-- pv_equiv track=rewrite | github.com/shantanusharma/headroom | tests/test_transforms/test_anchor_selector.py | generate_log_data
-- ===== SOURCE A (Python) =====
-- def generate_log_data(
--     n: int = 50,
--     error_positions: list[int] | None = None,
-- ) -> list[dict]:
--     """Generate log-style data with optional errors at specific positions."""
--     levels = ["INFO", "DEBUG", "WARN"]
--     items = []
--     for i in range(n):
--         level = levels[i % len(levels)]
--         if error_positions and i in error_positions:
--             level = "ERROR"
--             message = f"Critical failure at step {i}: connection timeout"
--         else:
--             message = f"Processing request {i} successfully"
--         items.append(
--             {
--                 "level": level,
--                 "message": message,
--                 "timestamp": f"2025-01-06T{12 + (i // 60):02d}:{i % 60:02d}:00Z",
--             }
--         )
--     return items
-- ===== SOURCE B (Python) =====
-- def generate_log_data(
--     n: int = 50,
--     error_positions: list[int] | None = None,
-- ) -> list[dict]:
--     """Build all default rows in one pass, then patch the error positions."""
--     levels = ["INFO", "DEBUG", "WARN"]
--     items = [
--         {
--             "level": levels[i % 3],
--             "message": f"Processing request {i} successfully",
--             "timestamp": f"2025-01-06T{12 + (i // 60):02d}:{i % 60:02d}:00Z",
--         }
--         for i in range(n)
--     ]
--     for p in error_positions or ():
--         if 0 <= p < n:
--             items[p]["level"] = "ERROR"
--             items[p]["message"] = f"Critical failure at step {p}: connection timeout"
--     return items
-- ===== Notes on version B (the rewrite author's own statement) =====
-- stated objective: faster
-- what changed: Instead of testing 'i in error_positions' inside the row-building loop, B builds all default rows in one comprehension and then patches the rows at valid error positions in a second pass over error_positions.
import Mathlib
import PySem

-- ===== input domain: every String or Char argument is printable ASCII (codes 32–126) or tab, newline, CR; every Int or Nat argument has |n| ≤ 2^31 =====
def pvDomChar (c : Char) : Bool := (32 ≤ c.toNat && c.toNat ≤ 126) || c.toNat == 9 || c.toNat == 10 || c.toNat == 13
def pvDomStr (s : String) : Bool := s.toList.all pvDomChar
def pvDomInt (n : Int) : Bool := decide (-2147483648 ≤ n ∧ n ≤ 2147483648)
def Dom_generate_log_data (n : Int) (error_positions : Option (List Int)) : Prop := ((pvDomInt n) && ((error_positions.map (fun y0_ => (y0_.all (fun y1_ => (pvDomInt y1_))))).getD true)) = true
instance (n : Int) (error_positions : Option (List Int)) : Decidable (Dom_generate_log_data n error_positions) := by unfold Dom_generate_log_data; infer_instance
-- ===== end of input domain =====

-- B builds all default rows in one pass and then patches the error positions in a second
-- pass, instead of testing 'i in error_positions' for every row (objective: faster — drops the per-row membership scan, O(n*k) -> O(n+k)).

-- ===== PORT A =====

-- f"{v:02d}": exact for the values reached here (v is always ≥ 0: hours ≥ 12, minutes 0..59)
def pvPad2 (v : Int) : String :=
  let s := PySem.Int.toStr v
  if PySem.Str.len s < 2 then "0" ++ s else s

-- f"2025-01-06T{12 + (i // 60):02d}:{i % 60:02d}:00Z"
def pvTimestamp (i : Int) : String :=
  "2025-01-06T" ++ pvPad2 (12 + PySem.Int.floordiv i 60) ++ ":" ++ pvPad2 (PySem.Int.mod i 60) ++ ":00Z"

def pvOkMsg (i : Int) : String := "Processing request " ++ PySem.Int.toStr i ++ " successfully"

def pvErrMsg (i : Int) : String := "Critical failure at step " ++ PySem.Int.toStr i ++ ": connection timeout"

-- 'error_positions and i in error_positions' (None and [] are falsy)
def pvErrTruthy (error_positions : Option (List Int)) (i : Int) : Bool :=
  match error_positions with
  | none => false
  | some l => !l.isEmpty && l.contains i

def generate_log_data (n : Int) (error_positions : Option (List Int)) : List (List (String × String)) :=
  let levels := ["INFO", "DEBUG", "WARN"]
  (PySem.List.pyRange 0 n 1).foldl (fun items i =>
    let level := PySem.List.pyGetD levels (PySem.Int.mod i 3) ""
    let (level, message) :=
      if pvErrTruthy error_positions i then ("ERROR", pvErrMsg i)
      else (level, pvOkMsg i)
    items ++ [[("level", level), ("message", message), ("timestamp", pvTimestamp i)]]) []

-- ===== PORT B =====

-- 'd[k] = v' on a dict: overwrite in place, append if the key is new (exact for dict item assignment)
def pvSetKey (d : List (String × String)) (k : String) (v : String) : List (String × String) :=
  match d with
  | [] => [(k, v)]
  | (k', v') :: rest => if k' == k then (k, v) :: rest else (k', v') :: pvSetKey rest k v

def pvBaseRow (i : Int) : List (String × String) :=
  [("level", PySem.List.pyGetD ["INFO", "DEBUG", "WARN"] (PySem.Int.mod i 3) ""),
   ("message", pvOkMsg i),
   ("timestamp", pvTimestamp i)]

def generate_log_data_alt (n : Int) (error_positions : Option (List Int)) : List (List (String × String)) :=
  let items := (PySem.List.pyRange 0 n 1).map pvBaseRow
  (error_positions.getD []).foldl (fun items p =>
    if 0 ≤ p ∧ p < n then
      items.modify p.toNat (fun row => pvSetKey (pvSetKey row "level" "ERROR") "message" (pvErrMsg p))
    else items) items

-- ===== PRECONDITION & SPEC =====
def Spec_generate_log_data (n : Int) (error_positions : Option (List Int)) (out : List (List (String × String))) : Prop := out = generate_log_data_alt n error_positions
instance (n : Int) (error_positions : Option (List Int)) (out : List (List (String × String))) : Decidable (Spec_generate_log_data n error_positions out) := by unfold Spec_generate_log_data; infer_instance

-- ===== CLAIM (what is proved, stated in full; the proofs are below) =====
def Claim_equal_generate_log_data : Prop := ∀ (n : Int) (error_positions : Option (List Int)), Dom_generate_log_data n error_positions → Spec_generate_log_data n error_positions (generate_log_data n error_positions)

-- ===== LEMMAS AND PROOFS =====

def pvErrRow (i : Int) : List (String × String) :=
  [("level", "ERROR"), ("message", pvErrMsg i), ("timestamp", pvTimestamp i)]

-- patching a base row yields the error row
theorem pv_patch_base (i : Int) :
    pvSetKey (pvSetKey (pvBaseRow i) "level" "ERROR") "message" (pvErrMsg i) = pvErrRow i := by
  simp [pvBaseRow, pvErrRow, pvSetKey]

-- patching an error row is idempotent
theorem pv_patch_err (i : Int) :
    pvSetKey (pvSetKey (pvErrRow i) "level" "ERROR") "message" (pvErrMsg i) = pvErrRow i := by
  simp [pvErrRow, pvSetKey]

-- modify at a valid position of a mapped range = pointwise update
theorem pv_modify_map_pyRange (n p : Int) (h0 : 0 ≤ p)
    (g : Int → List (String × String)) (f : List (String × String) → List (String × String)) :
    ((PySem.List.pyRange 0 n 1).map g).modify p.toNat f
      = (PySem.List.pyRange 0 n 1).map (fun i => if i = p then f (g i) else g i) := by
  apply List.ext_getElem
  · simp
  · intro k hk hk'
    simp only [List.length_map] at hk'
    have hlen : (PySem.List.pyRange 0 n 1)[k] = (0 : Int) + (k : Int) :=
      PySem.List.getElem_pyRange_one 0 n k hk'
    rw [List.getElem_modify]
    simp only [List.getElem_map, hlen, zero_add]
    by_cases h : p.toNat = k
    · subst h
      simp [Int.toNat_of_nonneg h0]
    · have hne : ¬ ((k : Int) = p) := by
        intro he
        apply h
        omega
      simp [h, hne]

-- the patching fold over the positions, on any state that is a mapped range of rows
-- each of which patches to the error row
theorem pv_fold_patch (n : Int) (l : List Int) (g : Int → List (String × String))
    (hg : ∀ i, pvSetKey (pvSetKey (g i) "level" "ERROR") "message" (pvErrMsg i) = pvErrRow i) :
    l.foldl (fun items p =>
        if 0 ≤ p ∧ p < n then
          items.modify p.toNat (fun row => pvSetKey (pvSetKey row "level" "ERROR") "message" (pvErrMsg p))
        else items) ((PySem.List.pyRange 0 n 1).map g)
      = (PySem.List.pyRange 0 n 1).map (fun i => if i ∈ l then pvErrRow i else g i) := by
  induction l generalizing g with
  | nil => simp
  | cons p l' ih =>
    simp only [List.foldl_cons]
    by_cases hp : 0 ≤ p ∧ p < n
    · rw [if_pos hp, pv_modify_map_pyRange n p hp.1]
      have step : ∀ i, (if i = p then pvSetKey (pvSetKey (g i) "level" "ERROR") "message" (pvErrMsg p)
          else g i) = (fun i => if i = p then pvErrRow i else g i) i := by
        intro i
        by_cases hi : i = p
        · subst hi; simp [hg i]
        · simp [hi]
      rw [List.map_congr_left (fun i _ => step i)]
      rw [ih (fun i => if i = p then pvErrRow i else g i) ?_]
      · apply List.map_congr_left
        intro i _
        by_cases hm : i ∈ l' <;> by_cases hi : i = p <;> simp [hm, hi]
      · intro i
        by_cases hi : i = p
        · subst hi; simp [pv_patch_err]
        · simp [hi, hg i]
    · rw [if_neg hp, ih g hg]
      apply List.map_congr_left
      intro i hi
      have hir : 0 ≤ i ∧ i < n := by
        have := (PySem.List.mem_pyRange_one).mp hi
        exact ⟨this.1, this.2⟩
      have hip : ¬ i = p := by rintro rfl; exact hp hir
      by_cases hm : i ∈ l' <;> simp [hm, hip]

-- A's per-row branch is membership in the (defaulted) positions list
theorem pv_truthy_mem (error_positions : Option (List Int)) (i : Int) :
    pvErrTruthy error_positions i = decide (i ∈ error_positions.getD []) := by
  cases error_positions with
  | none => simp [pvErrTruthy]
  | some l =>
    cases l with
    | nil => simp [pvErrTruthy]
    | cons x xs => simp [pvErrTruthy, List.isEmpty]

-- ===== VERDICT (by name: the statement is the Claim_ definition above) =====
theorem generate_log_data_spec : Claim_equal_generate_log_data := by
  intro n error_positions _
  unfold Spec_generate_log_data generate_log_data generate_log_data_alt
  rw [PySem.List.foldl_append_singleton_eq_map, List.nil_append]
  rw [pv_fold_patch n (error_positions.getD []) pvBaseRow (fun i => pv_patch_base i)]
  apply List.map_congr_left
  intro i _
  rw [pv_truthy_mem]
  by_cases hm : i ∈ error_positions.getD []
  · simp [hm, pvErrRow]
  · simp [hm, pvBaseRow]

ACTIVITY: Of all the entries above, output exactly the lines between the one holding "by_cases h : p.toNat = k" and the one holding "else items) ((PySem.List.pyRange", inclusive.

OUTPUT OF THE EXERCISE:
    by_cases h : p.toNat = k
    · subst h
      simp [Int.toNat_of_nonneg h0]
    · have hne : ¬ ((k : Int) = p) := by
        intro he
        apply h
        omega
      simp [h, hne]

-- the patching fold over the positions, on any state that is a mapped range of rows
-- each of which patches to the error row
theorem pv_fold_patch (n : Int) (l : List Int) (g : Int → List (String × String))
    (hg : ∀ i, pvSetKey (pvSetKey (g i) "level" "ERROR") "message" (pvErrMsg i) = pvErrRow i) :
    l.foldl (fun items p =>
        if 0 ≤ p ∧ p < n then
          items.modify p.toNat (fun row => pvSetKey (pvSetKey row "level" "ERROR") "message" (pvErrMsg p))
        else items) ((PySem.List.pyRange 0 n 1).map g)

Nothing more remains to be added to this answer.